Records from a dataset
-- pv_equiv track=rewrite | github.com/alexbibihere/QuantDinger | test_hama_algorithm.py | determine_trend
-- ===== SOURCE A (Python) =====
-- def determine_trend(ha_klines):
--     """判断趋势"""
--     if len(ha_klines) < 10:
--         return 'sideways'
--
--     recent = ha_klines[-10:]
--     bullish_count = sum(1 for k in recent if k['close'] > k['open'])
--     bearish_count = sum(1 for k in recent if k['close'] < k['open'])
--
--     consecutive_bullish = 0
--     consecutive_bearish = 0
--
--     for k in recent:
--         if k['close'] > k['open']:
--             consecutive_bullish += 1
--             consecutive_bearish = 0
--         elif k['close'] < k['open']:
--             consecutive_bearish += 1
--             consecutive_bullish = 0
--         else:
--             consecutive_bullish = 0
--             consecutive_bearish = 0
--
--     if consecutive_bullish >= 5 or bullish_count >= 7:
--         return 'uptrend'
--     elif consecutive_bearish >= 5 or bearish_count >= 7:
--         return 'downtrend'
--     else:
--         return 'sideways'
-- ===== SOURCE B (Python) =====
-- def determine_trend(ha_klines):
--     """判断趋势 — counts via sum/count, streaks via reverse early-break scans."""
--     if len(ha_klines) < 10:
--         return 'sideways'
--
--     recent = ha_klines[-10:]
--     bullish_count = sum(1 for k in recent if k['close'] > k['open'])
--     bearish_count = sum(1 for k in recent if k['close'] < k['open'])
--
--     trailing_bullish = 0
--     for k in reversed(recent):
--         if k['close'] > k['open']:
--             trailing_bullish += 1
--         else:
--             break
--
--     trailing_bearish = 0
--     for k in reversed(recent):
--         if k['close'] < k['open']:
--             trailing_bearish += 1
--         else:
--             break
--
--     if trailing_bullish >= 5 or bullish_count >= 7:
--         return 'uptrend'
--     if trailing_bearish >= 5 or bearish_count >= 7:
--         return 'downtrend'
--     return 'sideways'
-- ===== Notes on version B (the rewrite author's own statement) =====
-- stated objective: alternative
-- what changed: The forward reset-loop maintaining two consecutive counters over all 10 candles is replaced by two reverse early-terminating scans that count the trailing bullish/bearish streak directly (the forward loop's final counter equals the trailing streak length).
import Mathlib
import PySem

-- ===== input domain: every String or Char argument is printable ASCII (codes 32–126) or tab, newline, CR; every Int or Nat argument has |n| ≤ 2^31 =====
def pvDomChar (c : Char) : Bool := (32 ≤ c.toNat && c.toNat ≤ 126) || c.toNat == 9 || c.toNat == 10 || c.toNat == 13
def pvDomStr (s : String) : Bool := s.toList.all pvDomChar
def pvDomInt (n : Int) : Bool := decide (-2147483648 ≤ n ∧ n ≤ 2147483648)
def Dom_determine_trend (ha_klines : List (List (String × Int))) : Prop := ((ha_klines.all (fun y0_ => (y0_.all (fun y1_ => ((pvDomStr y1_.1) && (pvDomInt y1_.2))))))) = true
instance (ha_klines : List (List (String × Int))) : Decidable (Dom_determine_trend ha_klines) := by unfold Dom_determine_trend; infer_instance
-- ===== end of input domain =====

-- B replaces A's forward reset-loop for the consecutive counters by two reverse
-- early-terminating scans counting the trailing bullish/bearish streak (alternative decomposition).


-- shared accessors: k['close'] / k['open'] (first-match lookup; Pre_ guarantees the keys exist,
-- so the .getD 0 default is never reached on admitted inputs)
def pvClose (k : List (String × Int)) : Int := (k.lookup "close").getD 0
def pvOpen (k : List (String × Int)) : Int := (k.lookup "open").getD 0

-- ===== PORT A =====
-- the forward loop body: consecutive_bullish / consecutive_bearish update
def pvStepA (st : Int × Int) (k : List (String × Int)) : Int × Int :=
  if pvClose k > pvOpen k then (st.1 + 1, 0)
  else if pvClose k < pvOpen k then (0, st.2 + 1)
  else (0, 0)

def determine_trend (ha_klines : List (List (String × Int))) : String :=
  if ha_klines.length < 10 then "sideways"
  else
    let recent := PySem.List.slice ha_klines (some (-10)) none
    let bullish_count : Int := recent.foldl (fun acc k => if pvClose k > pvOpen k then acc + 1 else acc) 0
    let bearish_count : Int := recent.foldl (fun acc k => if pvClose k < pvOpen k then acc + 1 else acc) 0
    let st := recent.foldl pvStepA (0, 0)
    if st.1 ≥ 5 ∨ bullish_count ≥ 7 then "uptrend"
    else if st.2 ≥ 5 ∨ bearish_count ≥ 7 then "downtrend"
    else "sideways"

-- ===== PORT B =====
def determine_trend_alt (ha_klines : List (List (String × Int))) : String :=
  if ha_klines.length < 10 then "sideways"
  else
    let recent := PySem.List.slice ha_klines (some (-10)) none
    let bullish_count : Nat := recent.countP (fun k => pvClose k > pvOpen k)
    let bearish_count : Nat := recent.countP (fun k => pvClose k < pvOpen k)
    -- reverse early-break scans = takeWhile on the reversed window
    let trailing_bullish : Nat := (recent.reverse.takeWhile (fun k => pvClose k > pvOpen k)).length
    let trailing_bearish : Nat := (recent.reverse.takeWhile (fun k => pvClose k < pvOpen k)).length
    if trailing_bullish ≥ 5 ∨ bullish_count ≥ 7 then "uptrend"
    else if trailing_bearish ≥ 5 ∨ bearish_count ≥ 7 then "downtrend"
    else "sideways"

-- ===== PRECONDITION & SPEC =====
-- Pre_ excludes exactly the inputs on which A raises KeyError: a window of ≥10 candles whose
-- last 10 do not all carry both the 'close' and the 'open' key.
def Pre_determine_trend (ha_klines : List (List (String × Int))) : Prop :=
  ha_klines.length < 10 ∨
    ∀ k ∈ ha_klines.drop (ha_klines.length - 10),
      (k.lookup "close").isSome ∧ (k.lookup "open").isSome
instance (ha_klines : List (List (String × Int))) : Decidable (Pre_determine_trend ha_klines) := by
  unfold Pre_determine_trend; infer_instance

def pvWitness_determine_trend : (List (List (String × Int))) :=
  List.replicate 10 [("close", 1), ("open", 0)]

def Spec_determine_trend (ha_klines : List (List (String × Int))) (out : String) : Prop := out = determine_trend_alt ha_klines
instance (ha_klines : List (List (String × Int))) (out : String) : Decidable (Spec_determine_trend ha_klines out) := by unfold Spec_determine_trend; infer_instance

-- ===== CLAIM (what is proved, stated in full; the proofs are below) =====
def Claim_equal_determine_trend : Prop := ∀ (ha_klines : List (List (String × Int))), Dom_determine_trend ha_klines → Pre_determine_trend ha_klines → Spec_determine_trend ha_klines (determine_trend ha_klines)

-- ===== LEMMAS AND PROOFS =====

-- A's forward reset-loop ends with exactly the trailing streak lengths B scans for.
lemma foldl_stepA_eq_trailing (l : List (List (String × Int))) :
    l.foldl pvStepA (0, 0) =
      (((l.reverse.takeWhile (fun k => pvClose k > pvOpen k)).length : Int),
       ((l.reverse.takeWhile (fun k => pvClose k < pvOpen k)).length : Int)) := by
  induction l using List.reverseRecOn with
  | nil => simp
  | append_singleton l x ih =>
      rw [List.foldl_append, List.foldl_cons, List.foldl_nil, ih]
      simp only [List.reverse_append, List.reverse_cons, List.reverse_nil, List.nil_append,
        List.cons_append, List.takeWhile]
      unfold pvStepA
      by_cases h1 : pvClose x > pvOpen x
      · simp [h1, not_lt_of_gt h1]
      · by_cases h2 : pvClose x < pvOpen x
        · simp [h1, h2]
        · simp [h1, h2]

lemma foldl_count_int (l : List (List (String × Int))) (p : List (String × Int) → Prop)
    [DecidablePred p] :
    l.foldl (fun acc k => if p k then acc + 1 else acc) (0 : Int) = (l.countP (fun k => decide (p k)) : Int) := by
  rw [PySem.List.foldl_ite_add_one]
  simp

-- ===== VERDICT (by name: the statement is the Claim_ definition above) =====
theorem determine_trend_spec : Claim_equal_determine_trend := by
  intro ha _ _
  unfold Spec_determine_trend determine_trend determine_trend_alt
  by_cases hlen : ha.length < 10
  · simp [hlen]
  · simp only [hlen, if_false]
    rw [foldl_stepA_eq_trailing,
        foldl_count_int _ (fun k => pvClose k > pvOpen k),
        foldl_count_int _ (fun k => pvClose k < pvOpen k)]
    push_cast
    norm_num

What is required:
Using the entries above, repeat only the lines from the one containing "consecutive_bullish += 1" through the one containing "trailing_bullish += 1", end lines included.

Solution to this problem:
--             consecutive_bullish += 1
--             consecutive_bearish = 0
--         elif k['close'] < k['open']:
--             consecutive_bearish += 1
--             consecutive_bullish = 0
--         else:
--             consecutive_bullish = 0
--             consecutive_bearish = 0
--
--     if consecutive_bullish >= 5 or bullish_count >= 7:
--         return 'uptrend'
--     elif consecutive_bearish >= 5 or bearish_count >= 7:
--         return 'downtrend'
--     else:
--         return 'sideways'
-- ===== SOURCE B (Python) =====
-- def determine_trend(ha_klines):
--     """判断趋势 — counts via sum/count, streaks via reverse early-break scans."""
--     if len(ha_klines) < 10:
--         return 'sideways'
--
--     recent = ha_klines[-10:]
--     bullish_count = sum(1 for k in recent if k['close'] > k['open'])
--     bearish_count = sum(1 for k in recent if k['close'] < k['open'])
--
--     trailing_bullish = 0
--     for k in reversed(recent):
--         if k['close'] > k['open']:
--             trailing_bullish += 1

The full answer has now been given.